Background: Thalassemias are a group of genetically transmitted blood diseases characterized by defects in the production of α- or β-chains of hemoglobin called α-thalassemia and β-thalassemia, respectively. One of the common features of β-thalassemia is ineffective erythropoiesis because of the imbalance of globin chain production, which result in increased apoptosis during erythroblast maturation.
Objective: To evaluate the ß/α globin mRNA ratio in patients with ß-thalassemia syndrome and to correlate the ß/α ratio with hematological and clinical condition of the patients.
Methods: Thirty-five patient samples were collected from Thalassemia Centre of Ibn Al-Balady Hospital; 18 patients with β-thalassemia major and 17 patients with β-thalassemia intermedia. The patients were randomly selected regarding sex, whereas their age ranged from 3 to 17 years. Along with those samples, twenty control leftover samples that were the remaining of samples collected for laboratory investigation, were taken from Al-Kadhimiya Pediatric Hospital, and were age and sex matched with the patients group. The α and β globin chain ration were calculated by the real-time reverse transcription-polymerase chain reaction (qRT-PCR). The β/α -globin mRNA ratio of the samples was measured by the 2−ΔΔCT method.
Results: Analysis of the β-globin/α-globin mRNA ratio showed that disease severity increased with a reduction of the ratio. There was a highly significant difference in α level, ß level and ß/α ratio among studied groups with a p value of (p < 0.001). The highest level was in control group, followed by that in β-thalassemia intermedia and the lowest was in β-thalassemia major.

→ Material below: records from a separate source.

-- pv_equiv track=rewrite | github.com/bo-i-od/FGTest | table_configuration/hiddenTreasure/external/placement.py | _find_best_dimensions
-- ===== SOURCE A (Python) =====
-- import math
--
-- def _find_best_dimensions(area):
--     best_ratio = float('inf')
--     best_dims = (area, 1)
--     for width in range(1, int(math.sqrt(area)) + 1):
--         if area % width == 0:
--             height = area // width
--             ratio = max(width, height) / min(width, height)
--             if ratio < best_ratio:
--                 best_ratio = ratio
--                 best_dims = (min(width, height), max(width, height))
--     return best_dims
-- ===== SOURCE B (Python) =====
-- import math
--
-- def _find_best_dimensions(area):
--     # The ratio max(w,h)/min(w,h) = area/w**2 strictly decreases as the divisor w
--     # grows, so the best pair comes from the LARGEST divisor <= sqrt(area):
--     # scan downward and return at the first divisor found.
--     for width in range(math.isqrt(area), 0, -1):
--         if area % width == 0:
--             return (width, area // width)
--     return (area, 1)
-- ===== Notes on version B (the rewrite author's own statement) =====
-- stated objective: alternative
-- what changed: Replaces the full ascending divisor scan with running-minimum float-ratio bookkeeping by a descending scan from isqrt(area) that returns at the first divisor found, since the largest divisor not exceeding the square root yields the most square-like pair.
import Mathlib
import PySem

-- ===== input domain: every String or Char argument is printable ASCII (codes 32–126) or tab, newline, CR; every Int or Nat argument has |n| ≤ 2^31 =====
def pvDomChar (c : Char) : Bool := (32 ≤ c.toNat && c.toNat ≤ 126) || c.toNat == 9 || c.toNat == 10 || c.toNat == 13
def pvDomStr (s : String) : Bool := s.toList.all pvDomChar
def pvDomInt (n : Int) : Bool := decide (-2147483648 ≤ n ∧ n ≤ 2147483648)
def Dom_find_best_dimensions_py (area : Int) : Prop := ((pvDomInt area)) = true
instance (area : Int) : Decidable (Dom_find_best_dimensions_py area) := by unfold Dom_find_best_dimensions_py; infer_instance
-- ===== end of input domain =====

-- B scans divisors DOWNWARD from isqrt(area) and returns at the first hit (the largest
-- divisor ≤ √area gives the most square-like pair), dropping A's float-ratio running minimum.


-- ===== PORT A =====
-- Python's 'best_ratio' is a float, 'float('inf')' initially; ported as an exact fraction
-- (numerator, denominator), with 'none' for infinity.  Exact on Dom: the candidate ratios
-- area/w² (0 < w ≤ √area ≤ 2^15.5) are pairwise separated by a relative gap ≥ 2/w ≥ 2^-15,
-- far above a double's ulp, so the float comparison '<' agrees with the exact one.
def pvStepA (area : Int) (st : Option (Int × Int) × (Int × Int)) (width : Int) :
    Option (Int × Int) × (Int × Int) :=
  if PySem.Int.mod area width = 0 then
    let height := PySem.Int.floordiv area width
    let num := max width height       -- ratio = max/min, kept exact
    let den := min width height
    let better := match st.1 with
      | none => true
      | some (bn, bd) => decide (num * bd < bn * den)
    if better then (some (num, den), (min width height, max width height)) else st
  else st

-- int(math.sqrt(area)) ported as Nat.sqrt: exact on Dom (math.sqrt is correctly rounded and
-- for 0 ≤ area ≤ 2^31 its rounding never crosses an integer, so int(math.sqrt a) = ⌊√a⌋).
def find_best_dimensions_py (area : Int) : Int × Int :=
  ((PySem.List.pyRange 1 ((Nat.sqrt area.toNat : Int) + 1) 1).foldl (pvStepA area)
      (none, (area, 1))).2

-- ===== PORT B =====
-- 'for width in range(isqrt(area), 0, -1)' with early return: structural descent on width.
def pvAltGo (area : Int) : Nat → Int × Int
  | 0 => (area, 1)
  | w + 1 =>
    if PySem.Int.mod area ((w + 1 : Nat) : Int) = 0 then
      (((w + 1 : Nat) : Int), PySem.Int.floordiv area ((w + 1 : Nat) : Int))
    else pvAltGo area w

def find_best_dimensions_py_alt (area : Int) : Int × Int :=
  pvAltGo area (Nat.sqrt area.toNat)

-- ===== PRECONDITION & SPEC =====
-- A raises ValueError (math.sqrt of a negative) for area < 0; excluded.
def Pre_find_best_dimensions_py (area : Int) : Prop := 0 ≤ area
instance (area : Int) : Decidable (Pre_find_best_dimensions_py area) := by
  unfold Pre_find_best_dimensions_py; infer_instance
def pvWitness_find_best_dimensions_py : Int := 12

def Spec_find_best_dimensions_py (area : Int) (out : Int × Int) : Prop := out = find_best_dimensions_py_alt area
instance (area : Int) (out : Int × Int) : Decidable (Spec_find_best_dimensions_py area out) := by unfold Spec_find_best_dimensions_py; infer_instance

-- ===== CLAIM (what is proved, stated in full; the proofs are below) =====
def Claim_equal_find_best_dimensions_py : Prop := ∀ (area : Int), Dom_find_best_dimensions_py area → Pre_find_best_dimensions_py area → Spec_find_best_dimensions_py area (find_best_dimensions_py area)

-- ===== LEMMAS AND PROOFS =====

-- B's descent always lands on a divisor: for 1 ≤ k, pvAltGo area k = (w, area // w) where
-- w is the largest divisor of area in [1, k].
lemma pvAltGo_spec (area : Int) (k : Nat) (hk : 1 ≤ k) :
    ∃ w : Nat, 1 ≤ w ∧ w ≤ k ∧ ((w : Int) ∣ area) ∧
      pvAltGo area k = ((w : Int), PySem.Int.floordiv area (w : Int)) ∧
      (∀ d : Nat, w < d → d ≤ k → ¬ ((d : Int) ∣ area)) := by
  induction k with
  | zero => omega
  | succ n ih =>
    by_cases hdvd : PySem.Int.mod area ((n + 1 : Nat) : Int) = 0
    · refine ⟨n + 1, by omega, le_refl _, ?_, ?_, ?_⟩
      · exact (PySem.Int.mod_eq_zero_iff_dvd area _).mp hdvd
      · simp only [pvAltGo, hdvd, if_pos]
      · intro d hd1 hd2; omega
    · rcases Nat.eq_zero_or_pos n with hn | hn
      · exfalso; subst hn
        exact hdvd ((PySem.Int.mod_eq_zero_iff_dvd area _).mpr (by simp))
      · obtain ⟨w, hw1, hwk, hwd, heq, hmax⟩ := ih hn
        refine ⟨w, hw1, by omega, hwd, ?_, ?_⟩
        · simp only [pvAltGo, hdvd, if_neg, not_false_iff]; exact heq
        · intro d hd1 hd2
          rcases Nat.lt_or_ge d (n + 1) with h | h
          · exact hmax d hd1 (by omega)
          · have : d = n + 1 := by omega
            subst this
            exact fun hc => hdvd ((PySem.Int.mod_eq_zero_iff_dvd area _).mpr hc)

-- The ascending fold of A over 1..k carries exactly the pair B's descent from k produces.
lemma pvFold_inv (area : Int) (ha : 1 ≤ area) (k : Nat) (hk1 : 1 ≤ k)
    (hk : k ≤ Nat.sqrt area.toNat) :
    (PySem.List.pyRange 1 ((k : Int) + 1) 1).foldl (pvStepA area) (none, (area, 1)) =
      (some ((pvAltGo area k).2, (pvAltGo area k).1), pvAltGo area k) := by
  induction k with
  | zero => omega
  | succ n ih =>
    rcases Nat.eq_zero_or_pos n with hn | hn
    · subst hn
      have h1 : PySem.Int.mod area 1 = 0 :=
        (PySem.Int.mod_eq_zero_iff_dvd area 1).mpr (one_dvd _)
      have hd1 : PySem.Int.floordiv area 1 = area := by
        rw [PySem.Int.floordiv_eq_ediv_of_pos one_pos, Int.ediv_one]
      have hrange : PySem.List.pyRange 1 (((1 : Nat) : Int) + 1) 1 = [1] := by decide
      have hg : pvAltGo area 1 = (1, area) := by
        show (if PySem.Int.mod area ((0 + 1 : Nat) : Int) = 0 then _ else _) = _
        rw [if_pos (by push_cast; exact h1)]
        push_cast [hd1]
        rfl
      rw [hrange, hg]
      simp [List.foldl_cons, List.foldl_nil, pvStepA,
        max_eq_right ha, min_eq_left ha]
    · -- inductive step: width n+1 appended on the right
      have hkr : (n : Nat) ≤ Nat.sqrt area.toNat := by omega
      have hsq : ((n : Int) + 1) * ((n : Int) + 1) ≤ area := by
        have h1 : (n + 1) * (n + 1) ≤ area.toNat := Nat.le_sqrt.mp hk
        calc ((n : Int) + 1) * ((n : Int) + 1) = (((n + 1) * (n + 1) : Nat) : Int) := by
              push_cast; ring
          _ ≤ (area.toNat : Int) := by exact_mod_cast h1
          _ = area := Int.toNat_of_nonneg (by omega)
      have hrange : PySem.List.pyRange 1 (((n + 1 : Nat) : Int) + 1) 1 =
          PySem.List.pyRange 1 ((n : Int) + 1) 1 ++ [(n : Int) + 1] := by
        have := PySem.List.pyRange_one_succ_right (a := 1) (b := (n : Int) + 1) (by omega)
        push_cast
        exact this
      obtain ⟨w, hw1, hwk, hwd, heq, hmaxd⟩ := pvAltGo_spec area n hn
      have hwpos : (0 : Int) < (w : Int) := by exact_mod_cast hw1
      have hold : PySem.Int.floordiv area (w : Int) = area / (w : Int) :=
        PySem.Int.floordiv_eq_ediv_of_pos hwpos
      have holdmul : (w : Int) * (area / (w : Int)) = area := Int.mul_ediv_cancel' hwd
      rw [hrange, List.foldl_append, ih hn hkr, heq]
      by_cases hdvd : PySem.Int.mod area ((n : Int) + 1) = 0
      · have hdvd' : ((n : Int) + 1) ∣ area :=
          (PySem.Int.mod_eq_zero_iff_dvd area ((n : Int) + 1)).mp hdvd
        have hnew : PySem.Int.floordiv area ((n : Int) + 1) = area / ((n : Int) + 1) :=
          PySem.Int.floordiv_eq_ediv_of_pos (by omega)
        have hnewmul : ((n : Int) + 1) * (area / ((n : Int) + 1)) = area :=
          Int.mul_ediv_cancel' hdvd'
        -- width ≤ height at width = n+1 because (n+1)² ≤ area
        have hle : (n : Int) + 1 ≤ area / ((n : Int) + 1) := by nlinarith
        have hOldpos : (0 : Int) < area / (w : Int) := by nlinarith
        have hwlt : (w : Int) < (n : Int) + 1 := by exact_mod_cast Nat.lt_succ_of_le hwk
        -- the new exact ratio beats the stored one strictly, since w < n+1
        have hbetter : max ((n : Int) + 1) (area / ((n : Int) + 1)) * (w : Int) <
            PySem.Int.floordiv area (w : Int) *
              min ((n : Int) + 1) (area / ((n : Int) + 1)) := by
          rw [max_eq_right hle, min_eq_left hle, hold]
          nlinarith
        have haltgo : pvAltGo area (n + 1) =
            (((n : Int) + 1), PySem.Int.floordiv area ((n : Int) + 1)) := by
          show (if PySem.Int.mod area ((n + 1 : Nat) : Int) = 0 then _ else _) = _
          rw [if_pos (by push_cast; exact hdvd)]
          push_cast
          rfl
        rw [haltgo]
        simp only [List.foldl_cons, List.foldl_nil, pvStepA, hdvd, if_pos]
        rw [hnew, if_pos (decide_eq_true hbetter), max_eq_right hle, min_eq_left hle]
      · have haltgo : pvAltGo area (n + 1) = pvAltGo area n := by
          show (if PySem.Int.mod area ((n + 1 : Nat) : Int) = 0 then _ else _) = _
          rw [if_neg (by push_cast; exact hdvd)]
        have hdvd2 : ¬ ((n : Int) + 1 ∣ area) := fun hc =>
          hdvd ((PySem.Int.mod_eq_zero_iff_dvd area ((n : Int) + 1)).mpr hc)
        rw [haltgo, heq]
        simp [pvStepA, hdvd2]

-- ===== VERDICT (by name: the statement is the Claim_ definition above) =====
theorem find_best_dimensions_py_spec : Claim_equal_find_best_dimensions_py := by
  intro area _ hpre
  unfold Pre_find_best_dimensions_py at hpre
  unfold Spec_find_best_dimensions_py
  rcases lt_or_ge area 1 with h0 | h1
  · have : area = 0 := by omega
    subst this; decide
  · have hr : 1 ≤ Nat.sqrt area.toNat := Nat.sqrt_pos.mpr (by omega)
    unfold find_best_dimensions_py find_best_dimensions_py_alt
    rw [pvFold_inv area h1 _ hr (le_refl _)]
-- pv_equiv track=rewrite | github.com/JeongHunHui/coding-test-practice | 프로그래머스/2/17677. ［1차］ 뉴스 클러스터링/［1차］ 뉴스 클러스터링.py | strToCounter
-- ===== SOURCE A (Python) =====
-- from collections import Counter
--
-- def strToCounter(s):
--     temp, answer = '', []
--     for c in s:
--         if not c.isalpha():
--             temp = ''
--             continue
--         temp += c.lower()
--         if len(temp) == 2:
--             answer.append(temp)
--             temp = temp[1:]
--     return Counter(answer)
-- ===== SOURCE B (Python) =====
-- from collections import Counter
--
-- def strToCounter(s):
--     return Counter(
--         a.lower() + b.lower()
--         for a, b in zip(s, s[1:])
--         if a.isalpha() and b.isalpha()
--     )
-- ===== Notes on version B (the rewrite author's own statement) =====
-- stated objective: simpler
-- what changed: Replaced the running-buffer state machine (temp accumulator with reset/shift logic) by a direct scan of adjacent character pairs via zip(s, s[1:]), keeping a pair exactly when both characters are alphabetic.
import Mathlib
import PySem

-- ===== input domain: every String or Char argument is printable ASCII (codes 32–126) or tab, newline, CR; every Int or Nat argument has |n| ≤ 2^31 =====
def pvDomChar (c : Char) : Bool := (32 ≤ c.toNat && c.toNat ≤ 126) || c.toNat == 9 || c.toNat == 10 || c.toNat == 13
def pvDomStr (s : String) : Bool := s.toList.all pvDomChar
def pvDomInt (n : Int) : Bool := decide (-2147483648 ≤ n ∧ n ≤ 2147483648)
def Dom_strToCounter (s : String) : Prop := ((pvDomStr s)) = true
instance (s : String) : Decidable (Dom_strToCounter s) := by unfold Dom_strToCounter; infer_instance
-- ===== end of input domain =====

-- B replaces A's running-buffer state machine by a direct zip(s, s[1:]) pair scan (simpler decomposition, same cost).


-- ===== PORT A =====
-- one loop iteration of A: state = (temp as List Char, answer); branches in A's order
def pvStepA (st : List Char × List String) (c : Char) : List Char × List String :=
  if !(PySem.Chars.isalpha c) then ([], st.2)
  else
    let temp := st.1 ++ [PySem.Chars.lowerChar c]
    if temp.length == 2 then (temp.drop 1, st.2 ++ [String.mk temp])
    else (temp, st.2)

def strToCounter (s : String) : List (String × Int) :=
  let st := s.toList.foldl pvStepA ([], [])
  (PySem.Dict.counter st.2).items

-- ===== PORT B =====
def strToCounter_alt (s : String) : List (String × Int) :=
  let l := s.toList
  let grams := (l.zip l.tail).filterMap (fun p =>
    if PySem.Chars.isalpha p.1 && PySem.Chars.isalpha p.2
    then some (String.mk [PySem.Chars.lowerChar p.1, PySem.Chars.lowerChar p.2])
    else none)
  (PySem.Dict.counter grams).items

-- ===== PRECONDITION & SPEC =====
def Spec_strToCounter (s : String) (out : List (String × Int)) : Prop := out = strToCounter_alt s
instance (s : String) (out : List (String × Int)) : Decidable (Spec_strToCounter s out) := by unfold Spec_strToCounter; infer_instance

-- ===== CLAIM (what is proved, stated in full; the proofs are below) =====
def Claim_equal_strToCounter : Prop := ∀ (s : String), Dom_strToCounter s → Spec_strToCounter s (strToCounter s)

-- ===== LEMMAS AND PROOFS =====

-- common description of the emitted bigram list: p is the lowered previous char if it was alphabetic
def pvBg : Option Char → List Char → List String
  | _, [] => []
  | p, c :: l =>
    if PySem.Chars.isalpha c then
      (match p with
       | some t => [String.mk [t, PySem.Chars.lowerChar c]]
       | none => []) ++ pvBg (some (PySem.Chars.lowerChar c)) l
    else pvBg none l

def pvStateOf : Option Char → List Char
  | none => []
  | some t => [t]

theorem pvFoldA_eq_bg (l : List Char) : ∀ (p : Option Char) (ans : List String),
    (l.foldl pvStepA (pvStateOf p, ans)).2 = ans ++ pvBg p l := by
  induction l with
  | nil => intro p ans; simp [pvBg]
  | cons c l ih =>
    intro p ans
    simp only [List.foldl_cons, pvBg]
    by_cases h : PySem.Chars.isalpha c
    · cases p with
      | none =>
        have : pvStepA (pvStateOf none, ans) c = (pvStateOf (some (PySem.Chars.lowerChar c)), ans) := by
          simp [pvStepA, pvStateOf, h]
        rw [this, ih]
        simp [h]
      | some t =>
        have : pvStepA (pvStateOf (some t), ans) c =
            (pvStateOf (some (PySem.Chars.lowerChar c)), ans ++ [String.mk [t, PySem.Chars.lowerChar c]]) := by
          simp [pvStepA, pvStateOf, h]
        rw [this, ih]
        simp [h]
    · have : pvStepA (pvStateOf p, ans) c = (pvStateOf none, ans) := by
        simp [pvStepA, pvStateOf, h]
      rw [this, ih]
      simp [h]

def pvF (p : Char × Char) : Option String :=
  if PySem.Chars.isalpha p.1 && PySem.Chars.isalpha p.2
  then some (String.mk [PySem.Chars.lowerChar p.1, PySem.Chars.lowerChar p.2])
  else none

theorem pvPairs_eq_bg (l : List Char) : ∀ (a : Char),
    (((a :: l).zip (a :: l).tail).filterMap pvF) =
      pvBg (if PySem.Chars.isalpha a then some (PySem.Chars.lowerChar a) else none) l := by
  induction l with
  | nil => intro a; simp [pvBg]
  | cons b l ih =>
    intro a
    have : ((a :: b :: l).zip (a :: b :: l).tail) = (a, b) :: ((b :: l).zip (b :: l).tail) := by
      simp
    rw [this, List.filterMap_cons, ih b]
    by_cases ha : PySem.Chars.isalpha a <;> by_cases hb : PySem.Chars.isalpha b <;>
      simp [pvF, pvBg, ha, hb]

theorem pvLists_eq (l : List Char) :
    (l.foldl pvStepA ([], [])).2 = (l.zip l.tail).filterMap pvF := by
  cases l with
  | nil => simp
  | cons a l =>
    have h1 := pvFoldA_eq_bg (a :: l) none []
    simp only [pvStateOf] at h1
    rw [h1, pvPairs_eq_bg l a]
    simp only [pvBg]
    by_cases ha : PySem.Chars.isalpha a <;> simp [ha]

-- ===== VERDICT (by name: the statement is the Claim_ definition above) =====
theorem strToCounter_spec : Claim_equal_strToCounter := by
  intro s _
  unfold Spec_strToCounter strToCounter strToCounter_alt
  simp only []
  rw [pvLists_eq s.toList]
  rfl
-- pv_equiv track=rewrite | github.com/Sandmanmmm/Receipt-Generator | generators/shopify_product_csv_generator.py | generate_handle
-- ===== SOURCE A (Python) =====
-- def generate_handle(title: str) -> str:
--     """Generate URL-safe handle from title."""
--     handle = title.lower()
--     # Replace special characters
--     for char in ["'", '"', "&", "/", "\\", "(", ")", "[", "]", "{", "}", ",", ".", "!"]:
--         handle = handle.replace(char, "")
--     # Replace spaces and multiple dashes
--     handle = handle.replace(" ", "-")
--     while "--" in handle:
--         handle = handle.replace("--", "-")
--     handle = handle.strip("-")
--     return handle[:50]  # Limit length
-- ===== SOURCE B (Python) =====
-- def generate_handle(title: str) -> str:
--     """Generate URL-safe handle from title (single pass instead of repeated replace)."""
--     removed = set("'\"&/\\()[]{},.!")
--     out = []
--     for c in title.lower():
--         if c in removed:
--             continue
--         if c == ' ' or c == '-':
--             # emit a dash only when something was emitted and it was not a dash
--             if out and out[-1] != '-':
--                 out.append('-')
--         else:
--             out.append(c)
--     if out and out[-1] == '-':
--         out.pop()
--     return ''.join(out)[:50]
-- ===== Notes on version B (the rewrite author's own statement) =====
-- stated objective: simpler
-- what changed: Replaces A's 14 whole-string replace passes plus a quadratic while-loop dash-collapse and final strip with one left-to-right pass that skips removed characters, emits at most one dash per run, never emits a leading dash, and pops at most one trailing dash.
import Mathlib
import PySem

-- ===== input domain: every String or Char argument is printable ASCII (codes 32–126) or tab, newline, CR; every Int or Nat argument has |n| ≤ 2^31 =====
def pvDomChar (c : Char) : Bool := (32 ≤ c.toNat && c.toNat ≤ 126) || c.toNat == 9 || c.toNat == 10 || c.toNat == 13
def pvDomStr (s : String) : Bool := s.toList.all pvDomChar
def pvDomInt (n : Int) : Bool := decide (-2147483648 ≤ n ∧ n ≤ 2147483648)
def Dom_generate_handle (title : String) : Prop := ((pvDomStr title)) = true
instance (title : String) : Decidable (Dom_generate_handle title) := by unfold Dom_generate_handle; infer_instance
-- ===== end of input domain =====

-- B is a single left-to-right pass (skip removed chars, emit at most one dash per
-- space/dash run, no leading dash, pop one trailing dash) instead of A's chain of
-- whole-string replace passes, a while-loop dash collapse, strip and truncate.

-- ===== PORT A =====
-- helpers needed by the port's termination proof (cited in decreasing_by):
-- pvRep2 is one pass of Python's s.replace("--", "-") (leftmost, non-overlapping).
def pvRep2 : List Char → List Char
  | [] => []
  | [c] => [c]
  | c :: d :: rest => if c = '-' ∧ d = '-' then '-' :: pvRep2 rest else c :: pvRep2 (d :: rest)

def pvHasDD : List Char → Bool
  | c :: d :: rest => (c == '-' && d == '-') || pvHasDD (d :: rest)
  | _ => false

Conclusion: The severity of ß/α globin chain imbalance showed a significant and negative correlation with the mean corpuscular volume and there was no significant correlation between the ß/α ratio and markers of erythropoiesis in ß-thalassemia major and ß-thalassemia intermedia patients. The ß/α ratio was a good tool for diagnosis in ß-thalassemia major and ß-thalassemia intermedia as compared to control group with high sensitivity and specificity. A ß-chain gene expression was the lowest in ß-thalassemia major followed by ß-thalassemia intermedia as compared to control group.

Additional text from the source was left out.